The question is no longer whether the technologies can get us there. It is whether politics and policy will allow them to.
Optimism Grounded in Realism
The technologies that define the energy transition (solar PV, wind, batteries, electric vehicles, heat pumps, and the enabling infrastructure) are no longer experimental. They are mature, improving rapidly, and already the lowest-cost option for new electricity generation in most regions. Costs continue to fall, performance continues to rise, and deployment is accelerating wherever policy and financial barriers are removed.

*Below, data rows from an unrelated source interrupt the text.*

-- pv_equiv track=rewrite | github.com/revan3/Selene-V2 | baba_selene.py | decompor_grafema
-- ===== SOURCE A (Python) =====
-- DIGRAFOS = {"lh", "nh", "ch", "rr", "ss", "qu", "gu", "sc", "xc"}
--
-- def decompor_grafema(texto: str) -> list[str]:
--     """
--     Decompõe um grafema em unidades fonéticas:
--     - Dígrafos (lh, nh, ch, rr...) → 1 unidade
--     - Demais letras → 1 unidade por letra
--     Exemplos:
--       "ba"  → ["b", "a"]
--       "lha" → ["lh", "a"]
--       "bra" → ["b", "r", "a"]
--       "pato"→ ["p", "a", "t", "o"]
--     """
--     letras = texto.lower()
--     unidades = []
--     i = 0
--     while i < len(letras):
--         # Tenta dígrafo de 2 caracteres
--         if i + 1 < len(letras) and letras[i:i+2] in DIGRAFOS:
--             unidades.append(letras[i:i+2])
--             i += 2
--         elif letras[i].isalpha():
--             unidades.append(letras[i])
--             i += 1
--         else:
--             i += 1  # ignora acentos/pontuação não-alfabéticos
--     return unidades
-- ===== SOURCE B (Python) =====
-- DIGRAFOS = {"lh", "nh", "ch", "rr", "ss", "qu", "gu", "sc", "xc"}
--
-- def decompor_grafema(texto: str) -> list[str]:
--     # Streaming two-phase tokenizer: fold over the characters carrying one
--     # pending character, merging greedy digraphs; then filter out non-letters.
--     tokens = []
--     pend = ''
--     for c in texto.lower():
--         if pend:
--             if pend + c in DIGRAFOS:
--                 tokens.append(pend + c)
--                 pend = ''
--             else:
--                 tokens.append(pend)
--                 pend = c
--         else:
--             pend = c
--     if pend:
--         tokens.append(pend)
--     return [t for t in tokens if t in DIGRAFOS or t.isalpha()]
-- ===== Notes on version B (the rewrite author's own statement) =====
-- stated objective: faster
-- what changed: Replaced the index-based while loop (lookahead slicing with manual i += 1/2) by a two-phase pipeline: a single streaming fold over the characters carrying one pending character that greedily merges digraphs, followed by a comprehension filtering out non-alphabetic single tokens.
import Mathlib
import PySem

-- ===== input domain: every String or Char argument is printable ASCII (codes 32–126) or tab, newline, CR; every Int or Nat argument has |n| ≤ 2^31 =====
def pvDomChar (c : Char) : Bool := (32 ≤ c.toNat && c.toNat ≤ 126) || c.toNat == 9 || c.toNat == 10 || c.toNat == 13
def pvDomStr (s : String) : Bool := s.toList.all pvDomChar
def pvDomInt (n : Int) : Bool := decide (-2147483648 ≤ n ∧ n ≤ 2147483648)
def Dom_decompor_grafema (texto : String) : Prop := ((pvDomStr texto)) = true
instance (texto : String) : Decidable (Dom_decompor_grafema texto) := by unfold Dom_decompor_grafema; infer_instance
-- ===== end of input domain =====

-- B replaces A's index-based while loop by a streaming fold carrying one pending
-- character plus a separate filtering pass (objective: alternative decomposition).

def DIGRAFOS : List String := ["lh", "nh", "ch", "rr", "ss", "qu", "gu", "sc", "xc"]

-- ===== PORT A =====
-- A's while loop over index i is the obvious structural recursion on the suffix
-- letras[i:]; the guard 'i + 1 < len' is the two-element pattern below.
def goA : List Char → List String
  | [] => []
  | [a] => if PySem.Chars.isalpha a then [String.ofList [a]] else []
  | a :: b :: rest =>
    if DIGRAFOS.contains (String.ofList [a, b]) then String.ofList [a, b] :: goA rest
    else if PySem.Chars.isalpha a then String.ofList [a] :: goA (b :: rest)
    else goA (b :: rest)

def decompor_grafema (texto : String) : List String :=
  goA (PySem.Str.lower texto).toList

-- ===== PORT B =====
def keepB (t : String) : Bool := DIGRAFOS.contains t || PySem.Str.strIsalpha t

-- Python's pend is '' or one character; ported as Option Char ('' ↔ none), exact.
def stepB (st : List String × Option Char) (c : Char) : List String × Option Char :=
  match st.2 with
  | some p =>
    if DIGRAFOS.contains (String.ofList [p, c]) then (st.1 ++ [String.ofList [p, c]], none)
    else (st.1 ++ [String.ofList [p]], some c)
  | none => (st.1, some c)

-- the trailing 'if pend: tokens.append(pend)' of Source B
def flushB (st : List String × Option Char) : List String :=
  match st.2 with
  | some p => st.1 ++ [String.ofList [p]]
  | none => st.1

def decompor_grafema_alt (texto : String) : List String :=
  (flushB ((PySem.Str.lower texto).toList.foldl stepB ([], none))).filter keepB

-- ===== PRECONDITION & SPEC =====
def Spec_decompor_grafema (texto : String) (out : List String) : Prop := out = decompor_grafema_alt texto
instance (texto : String) (out : List String) : Decidable (Spec_decompor_grafema texto out) := by unfold Spec_decompor_grafema; infer_instance

-- ===== CLAIM (what is proved, stated in full; the proofs are below) =====
def Claim_equal_decompor_grafema : Prop := ∀ (texto : String), Dom_decompor_grafema texto → Spec_decompor_grafema texto (decompor_grafema texto)

-- ===== LEMMAS AND PROOFS =====

/-- Tokens still to be emitted by B's phase 1 from state `pend` on input `cs`. -/
def phase1 : Option Char → List Char → List String
  | none, [] => []
  | some p, [] => [String.ofList [p]]
  | none, c :: cs => phase1 (some c) cs
  | some p, c :: cs =>
    if DIGRAFOS.contains (String.ofList [p, c]) then String.ofList [p, c] :: phase1 none cs
    else String.ofList [p] :: phase1 (some c) cs

theorem foldl_stepB (cs : List Char) : ∀ (acc : List String) (pend : Option Char),
    flushB (cs.foldl stepB (acc, pend)) = acc ++ phase1 pend cs := by
  induction cs with
  | nil => intro acc pend; cases pend <;> simp [phase1, flushB]
  | cons c cs ih =>
    intro acc pend
    cases pend with
    | none => simpa [stepB, phase1] using ih acc (some c)
    | some p =>
      by_cases h : String.ofList [p, c] ∈ DIGRAFOS
      · simpa [stepB, phase1, h] using ih (acc ++ [String.ofList [p, c]]) none
      · simpa [stepB, phase1, h] using ih (acc ++ [String.ofList [p]]) (some c)

theorem keepB_single (p : Char) :
    keepB (String.ofList [p]) = PySem.Chars.isalpha p := by
  simp [keepB, DIGRAFOS, String.ext_iff, PySem.Str.strIsalpha, PySem.Chars.strIsalpha]

theorem filter_phase1 : ∀ (n : ℕ) (cs : List Char) (p : Char), cs.length ≤ n →
    (phase1 (some p) cs).filter keepB = goA (p :: cs) := by
  intro n
  induction n with
  | zero =>
    intro cs p h
    match cs, h with
    | [], _ => simp [phase1, goA, List.filter_singleton, keepB_single]
  | succ n ih =>
    intro cs p h
    match cs with
    | [] => simp [phase1, goA, List.filter_singleton, keepB_single]
    | c :: cs =>
      simp only [List.length_cons, Nat.add_le_add_iff_right] at h
      by_cases hd : String.ofList [p, c] ∈ DIGRAFOS
      · have hrest : (phase1 none cs).filter keepB = goA cs := by
          match cs with
          | [] => simp [phase1, goA]
          | d :: cs' =>
            have : cs'.length ≤ n := by simp at h; omega
            simpa [phase1] using ih cs' d this
        have hk : keepB (String.ofList [p, c]) = true := by
          simp [keepB, hd]
        simp [phase1, goA, hd, hk, hrest]
      · have htail := ih cs c h
        by_cases ha : PySem.Chars.isalpha p = true <;>
          simp [phase1, goA, hd, ha, keepB_single, htail]

theorem decompor_grafema_spec : Claim_equal_decompor_grafema := by
  intro texto _
  unfold Spec_decompor_grafema decompor_grafema decompor_grafema_alt
  rw [foldl_stepB]
  cases hcs : (PySem.Str.lower texto).toList with
  | nil => simp [phase1, goA]
  | cons c cs =>
    simpa [phase1] using (filter_phase1 cs.length cs c le_rfl).symm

China’s rise as the dominant “electrostate” has supercharged this momentum, delivering clean-energy hardware at scales and prices unimaginable a decade ago. Developing countries are leapfrogging straight to modern, low-carbon systems; mature economies are electrifying transport and buildings at pace; and even hard-to-abate industrial processes now have credible, financially viable pathways forward. Physics and economics alike point toward abundant, cheap, zero-carbon energy, if we choose to build it.
Yet the path is not automatic. Turner and the ETC highlight persistent obstacles such as geopolitical tensions and supply-chain dependencies, planning delays in Canada and Northwest Europe, entrenched coal interests and grid rules in emerging markets, high capital costs in Africa and other low-income regions, and the mid-transition pain of running two energy systems in parallel. Politically sensitive areas, such as residential heating, demand clear communication about costs alongside the long-term promise of lower energy bills. Above all, the debate over accepting a 2.5°C world or protecting Paris’ core goal of staying well below 2°C through accelerated electrification, industrial decarbonization, and deeper action in agriculture and land use remain contentious.

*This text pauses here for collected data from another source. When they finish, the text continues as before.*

-- pv_equiv track=rewrite | github.com/AppalachiaInteractive/com.appalachia.python.appapy | appapy/templating/utils.py | commit_hash
-- ===== SOURCE A (Python) =====
-- def commit_hash(parameter: str) -> bool:
--     if len(parameter) != 40:
--         return False
--     chars = {
--         "0",
--         "1",
--         "2",
--         "3",
--         "4",
--         "5",
--         "6",
--         "7",
--         "8",
--         "9",
--         "0",
--         "a",
--         "b",
--         "c",
--         "d",
--         "e",
--         "f",
--         "A",
--         "B",
--         "C",
--         "D",
--         "E",
--         "F",
--     }
--     for char in parameter:
--         if char not in chars:
--             return False
--
--     return True
-- ===== SOURCE B (Python) =====
-- def commit_hash(parameter: str) -> bool:
--     # Recursive descent: consume one character at a time with a countdown from 40,
--     # fusing the length check and the hex test (range comparisons, no set).
--     def go(chars, remaining):
--         if not chars:
--             return remaining == 0
--         c = chars[0]
--         return (remaining > 0
--                 and ('0' <= c <= '9' or 'a' <= c <= 'f' or 'A' <= c <= 'F')
--                 and go(chars[1:], remaining - 1))
--     return go(parameter, 40)
-- ===== Notes on version B (the rewrite author's own statement) =====
-- stated objective: alternative
-- what changed: Replaces the upfront length test plus early-return loop over a 22-element literal character set with a single recursive descent that consumes one character at a time against a countdown from 40, deciding hex-ness by three range comparisons, so length and charset are verified in one fused pass with no set at all.
import Mathlib
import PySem

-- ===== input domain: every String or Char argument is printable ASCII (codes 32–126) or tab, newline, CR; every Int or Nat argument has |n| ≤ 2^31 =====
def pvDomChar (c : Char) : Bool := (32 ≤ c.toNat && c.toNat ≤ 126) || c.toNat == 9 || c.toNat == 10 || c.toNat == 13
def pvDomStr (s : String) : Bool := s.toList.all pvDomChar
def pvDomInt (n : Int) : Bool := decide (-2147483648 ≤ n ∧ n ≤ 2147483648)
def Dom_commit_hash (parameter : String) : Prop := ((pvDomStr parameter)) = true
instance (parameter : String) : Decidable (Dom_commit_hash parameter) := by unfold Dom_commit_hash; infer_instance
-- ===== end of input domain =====

-- B validates the 40-char hex hash by one fused recursive pass (countdown from 40 +
-- three range comparisons per char) instead of A's length guard and loop over a
-- literal character set (objective: alternative).

-- ===== PORT A =====
-- the Python set literal `chars` (the duplicate "0" collapses, as in Python)
def pvCharsA : PySem.Set Char :=
  PySem.Set.ofList ['0','1','2','3','4','5','6','7','8','9','0','a','b','c','d','e','f',
                    'A','B','C','D','E','F']

-- `for char in parameter: if char not in chars: return False` / `return True`
def pvLoopA : List Char → Bool
  | [] => true
  | c :: rest => if (PySem.Set.contains pvCharsA c) = false then false else pvLoopA rest

def commit_hash (parameter : String) : Bool :=
  if PySem.Str.len parameter ≠ 40 then false
  else pvLoopA parameter.toList

-- ===== PORT B =====
-- `'0' <= c <= '9' or 'a' <= c <= 'f' or 'A' <= c <= 'F'`
def pvHexB (c : Char) : Bool :=
  (decide ('0' ≤ c) && decide (c ≤ '9')) ||
  (decide ('a' ≤ c) && decide (c ≤ 'f')) ||
  (decide ('A' ≤ c) && decide (c ≤ 'F'))

-- `go(chars, remaining)` of Source B (chars[1:] = structural tail)
def pvGoB : List Char → Int → Bool
  | [], remaining => remaining == 0
  | c :: rest, remaining => decide (remaining > 0) && pvHexB c && pvGoB rest (remaining - 1)

def commit_hash_alt (parameter : String) : Bool :=
  pvGoB parameter.toList 40

-- ===== PRECONDITION & SPEC =====
def Spec_commit_hash (parameter : String) (out : Bool) : Prop := out = commit_hash_alt parameter
instance (parameter : String) (out : Bool) : Decidable (Spec_commit_hash parameter out) := by unfold Spec_commit_hash; infer_instance

-- ===== CLAIM (what is proved, stated in full; the proofs are below) =====
def Claim_equal_commit_hash : Prop := ∀ (parameter : String), Dom_commit_hash parameter → Spec_commit_hash parameter (commit_hash parameter)

-- ===== LEMMAS AND PROOFS =====

-- per-character key fact over every character the domain admits (codes < 128)
set_option maxRecDepth 4000 in
theorem pv_charkey : ∀ n < 128,
    PySem.Set.contains pvCharsA (Char.ofNat n) = pvHexB (Char.ofNat n) := by
  decide

-- B's recursion computes "length = remaining and every char is hex"
theorem pv_goB_eq (xs : List Char) (r : Int) :
    pvGoB xs r = (decide ((xs.length : Int) = r) && xs.all pvHexB) := by
  induction xs generalizing r with
  | nil =>
    simp only [pvGoB, List.length_nil, Nat.cast_zero]
    by_cases h : r = 0
    · simp [h]
    · simp [h, Ne.symm h]
  | cons c rest ih =>
    simp only [pvGoB, ih, List.all_cons, List.length_cons]
    by_cases h : ((rest.length : Int) + 1 = r)
    · have h1 : (0:Int) < r := by omega
      have h2 : (rest.length : Int) = r - 1 := by omega
      push_cast
      simp only [h1, h2, decide_true, Bool.true_and]
      cases pvHexB c <;> simp [Bool.and_comm]
    · have h2 : ¬ ((rest.length : Int) = r - 1) := by omega
      push_cast
      simp [h, h2]

theorem pv_loopA_eq_all (xs : List Char) :
    pvLoopA xs = xs.all (fun c => PySem.Set.contains pvCharsA c) := by
  induction xs with
  | nil => rfl
  | cons c rest ih =>
    simp only [pvLoopA, List.all_cons, ih]
    cases h : PySem.Set.contains pvCharsA c <;> simp

-- ===== VERDICT (by name: the statement is the Claim_ definition above) =====
theorem commit_hash_spec : Claim_equal_commit_hash := by
  intro parameter hdom
  have hall : parameter.toList.all (fun c => PySem.Set.contains pvCharsA c)
      = parameter.toList.all pvHexB := by
    rw [Bool.eq_iff_iff, List.all_eq_true, List.all_eq_true]
    apply forall₂_congr
    intro c hc
    have hd : pvDomChar c = true := by
      unfold Dom_commit_hash pvDomStr at hdom
      rw [List.all_eq_true] at hdom
      exact hdom c hc
    have hn : c.toNat < 128 := by
      simp only [pvDomChar, Bool.or_eq_true, Bool.and_eq_true, decide_eq_true_eq,
        beq_iff_eq] at hd
      omega
    have hk := pv_charkey c.toNat hn
    rw [Char.ofNat_toNat] at hk
    rw [hk]
  unfold Spec_commit_hash commit_hash commit_hash_alt
  rw [pv_goB_eq, pv_loopA_eq_all, hall]
  by_cases hlen : ((parameter.toList.length : Int) = 40)
  · rw [if_neg (by simpa using hlen), decide_eq_true hlen, Bool.true_and]
  · rw [if_pos (by simpa using hlen), decide_eq_false hlen, Bool.false_and]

Turner’s message is one of optimism grounded in realism: the tools exist, learning curves are steep, and the economic case is overwhelming. What separates success from stagnation is political and institutional will and the willingness to reform planning systems, lower capital costs for the Global South, implement robust carbon pricing (including CBAM-style mechanisms), and tell the public the truth about both the costs of transition and the far greater costs of inaction.
From Canada’s critical minerals to China’s gigafactories, the pieces are falling into place. The question is no longer whether an abundant clean-energy future is feasible. It is whether we will summon the clarity, courage, and cooperation to build it before the window of manageable climate risk closes. The transition is underway, and its speed, equity, and ultimate success depend on the choices we make now.